Re: [PATCH v1] generic/476: requires 27GB scratch size

Boyang Xue <bxue@xxxxxxxxxx> · Thu, 4 Aug 2022 17:10:23 +0800

Thank you everyone for the review and suggestions! Yes it's a real bug
rather than a test flaw, so we should fix the kernel code instead.

Jeff has posted a patchset to linux-nfs@ , and I have done testing
against the patchset. The results are all good. generic/476 would
complete within 30 mins typically in both localhost and multi-host
configurations.
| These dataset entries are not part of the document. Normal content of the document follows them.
-- pv_equiv track=rewrite | github.com/grant-dot-dev/advent_of_code_2024 | Day19_Python/part1.py | count_arrangements
-- ===== SOURCE A (Python) =====
-- def count_arrangements(design, towels, memo_count):
--
--     if design in memo_count:
--         return memo_count[design]
--
--     if design == "":
--         return 1
--
--     total_ways = 0
--     for towel in towels:
--         if design.startswith(towel):  # Check if towel matches the start of design
--             remainder = design[len(towel):]
--             total_ways += count_arrangements(remainder, towels, memo_count)
--
--     memo_count[design] = total_ways  # Cache the result
--     return total_ways
-- ===== SOURCE B (Python) =====
-- def count_arrangements(design, towels, memo_count):
--     if design in memo_count:
--         return memo_count[design]
--     n = len(design)
--     dp = [0] * (n + 1)
--     dp[n] = memo_count.get("", 1)
--     for i in range(n - 1, -1, -1):
--         suf = design[i:]
--         if suf in memo_count:
--             dp[i] = memo_count[suf]
--         else:
--             dp[i] = sum(dp[i + len(t)] for t in towels if t and design.startswith(t, i))
--             memo_count[suf] = dp[i]
--     return dp[0]
-- ===== Notes on version B (the rewrite author's own statement) =====
-- stated objective: alternative
-- what changed: Replaces A's top-down memoised recursion over suffixes by a single iterative backward bottom-up DP pass over suffix start positions (no recursion).
-- outside the precondition, e.g. on count_arrangements('ab', ['', 'a', 'b'], {}): A raises RecursionError, B returns 1
import Mathlib
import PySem

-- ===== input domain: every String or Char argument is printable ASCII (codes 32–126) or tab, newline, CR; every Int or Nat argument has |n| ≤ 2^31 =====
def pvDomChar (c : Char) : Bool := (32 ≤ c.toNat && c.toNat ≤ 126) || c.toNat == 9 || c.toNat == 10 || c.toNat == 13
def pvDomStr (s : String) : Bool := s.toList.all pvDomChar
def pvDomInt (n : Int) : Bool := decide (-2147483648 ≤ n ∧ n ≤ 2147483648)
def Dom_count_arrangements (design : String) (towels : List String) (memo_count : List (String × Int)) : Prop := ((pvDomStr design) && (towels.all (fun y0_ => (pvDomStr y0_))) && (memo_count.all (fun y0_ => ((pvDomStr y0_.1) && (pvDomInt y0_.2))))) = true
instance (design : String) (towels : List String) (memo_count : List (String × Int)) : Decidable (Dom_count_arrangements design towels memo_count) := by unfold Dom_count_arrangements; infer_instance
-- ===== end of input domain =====

-- B replaces A's top-down memoised recursion by a single backward bottom-up DP pass over
-- suffix start positions (objective: alternative decomposition); equivalence is about the
-- RETURN value only — both Pythons mutate memo_count, but A caches exactly the reachable
-- uncached suffixes while B caches every uncached non-empty suffix (a superset, same values).

-- the memo dict (Python str keys) as a PySem.Dict over List Char, shared input conversion
def pvToMemo (memo_count : List (String × Int)) : PySem.Dict (List Char) Int :=
  PySem.Dict.mk (memo_count.map (fun p => (p.1.toList, p.2)))

-- ===== PORT A =====
-- A's recursion, on List Char; the fuel is a totality device only: under
-- Pre_ every towel consumed is non-empty, so depth ≤ design.length and fuel
-- design.length + 1 is never exhausted.  design[len(towel):] = List.drop
-- (PySem.List.slice_from_natCast).  Threaded second component = the mutated memo.
def pvARun (towels : List (List Char)) : Nat → List Char → PySem.Dict (List Char) Int → Int × PySem.Dict (List Char) Int
  | 0, _, memo => (0, memo)
  | fuel+1, design, memo =>
    match memo.get? design with
    | some v => (v, memo)                                   -- if design in memo_count: return memo_count[design]
    | none =>
      if design = [] then (1, memo)                         -- if design == "": return 1
      else
        let r := towels.foldl                               -- for towel in towels: …
          (fun (acc : Int × PySem.Dict (List Char) Int) towel =>
            if PySem.Chars.startswith design towel then
              let p := pvARun towels fuel (design.drop towel.length) acc.2
              (acc.1 + p.1, p.2)                            -- total_ways += count_arrangements(remainder, …)
            else acc)
          (0, memo)
        (r.1, r.2.insert design r.1)                        -- memo_count[design] = total_ways; return total_ways

def count_arrangements (design : String) (towels : List String) (memo_count : List (String × Int)) : Int :=
  (pvARun (towels.map String.toList) (design.toList.length + 1) design.toList (pvToMemo memo_count)).1

-- ===== PORT B =====
-- Source B's dp array, built by the backward loop: pvDp s is [dp[i], dp[i+1], …, dp[n]] for the
-- suffix s starting at position i, so dp[i + len(t)] is (pvDp rest).getD (t.length - 1) 0.
-- Source B's memo writes happen after each dp[i] is computed and are never read back by the
-- same call (all keys written are longer suffixes), so the returned value ignores them.
def pvDp (towels : List (List Char)) (memo : PySem.Dict (List Char) Int) : List Char → List Int
  | [] => [memo.getD [] 1]                                  -- dp[n] = memo_count.get("", 1)
  | c :: rest =>
    let prev := pvDp towels memo rest
    let v :=
      match memo.get? (c :: rest) with
      | some w => w                                         -- if suf in memo_count: dp[i] = memo_count[suf]
      | none =>                                             -- dp[i] = sum(dp[i+len(t)] for t in towels if t and design.startswith(t, i))
        ((towels.filter (fun t => !t.isEmpty && PySem.Chars.startswith (c :: rest) t)).map
          (fun t => prev.getD (t.length - 1) 0)).sum
    v :: prev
Please check out the link for the patchset:

https://www.spinics.net/lists/linux-nfs/msg92009.html

Thanks,
Boyang

On Fri, Jul 22, 2022 at 10:19 AM Theodore Ts'o <tytso@xxxxxxx> wrote:
>
> On Thu, Jul 21, 2022 at 06:13:48PM +0000, Chuck Lever III wrote:
> >
> > I agree that Q/A and dev testing needs are distinct, so a dev might
> > have a simpler series of tests to run and fewer resources to run them
> > in.
> >
> > That said, I've had it on my to-do list for some time to find an easy
> > way to run automated multi-host tests, and I've been told it should be
> > straight-forward, but I've been swamped lately.
>
> Yeah, in a cloud or VM environment it shouldn't be *that* hard.
> Especially for cloud setup, it's just a matter of launching another
> cloud VM with a metadata flag that says, "please provide an NFS server
> using the specified file system as the backing store", noting the IP
> address, and then passing it to the client VM.  The only slightly
> tricky part is that monitoring and saving the serial console of the
> server as a test artifact in case of an oops or triggers a BUG or
> WARN_ON.
>
> Unfortunately, like you, I've been swamped lately.  :-/
>
> > Many of us in the NFS community actually don't run the tests that
> > require a scratch dev, because many of them don't seem relevant to
> > NFS, or they take a long time to run. Someday we should sort through
> > all that :-)
>
> It doesn't take *that* long.  In loopback mode, as well as using the
> GCE Filestore Basic product as the remote NFS server, it takes between
> 2.5 and 3 hours to run the auto group with the test and scratch device
> sized to 5GB:
>
> nfs/filestore: 785 tests, 3 failures, 323 skipped, 9922 seconds
>   Failures: generic/258 generic/444 generic/551
> nfs/loopback: 814 tests, 2 failures, 342 skipped, 9364 seconds
>   Failures: generic/426 generic/551
>
> That's the same order of magnitude for ext4 or xfs running -g auto,
> and at least for me "gce-xfsetsts -c nfs/default -g auto" is fire and
> forget kind of thing.  2-3 hours later, the results show up in my
> inbox.  It's actually *analyzing* the test failures which takes time
> and NFS expertise, both of which I don't have a lot of at the moment.
>
> > For the particular issue with generic/476, I would like to see if
> > there's a reason that test takes a long time and fails with a small
> > scratch dev before agreeing that excluding it is the proper response.
>
> At the moment, my test runner setup assumes that if a single test
> takes more than hour, the system under test is hung and should be
> killed.  So if generic/476 is taking ~400 seconds for pre-5.10 LTS
> kernels, and over 24 hours if the watchdog safety timer isn't in use
> for 5.10+ kernels, I need to exclude it in my test runner, at least
> for now.
>
> Once it's fixed, I can use a linux versioned #ifdef to only exclude
> the test if the fix is not present.
>
> (Also on my todo wishlist is to have some way to automatically exclude
> a test if a specified fix commit isn't present on the tested kernel,
> but to run it automatically once the fix commit is present.
> Unfortunately, I don't have the time or the business case to put
> someone on it as a work project...)
>
>                                         - Ted
>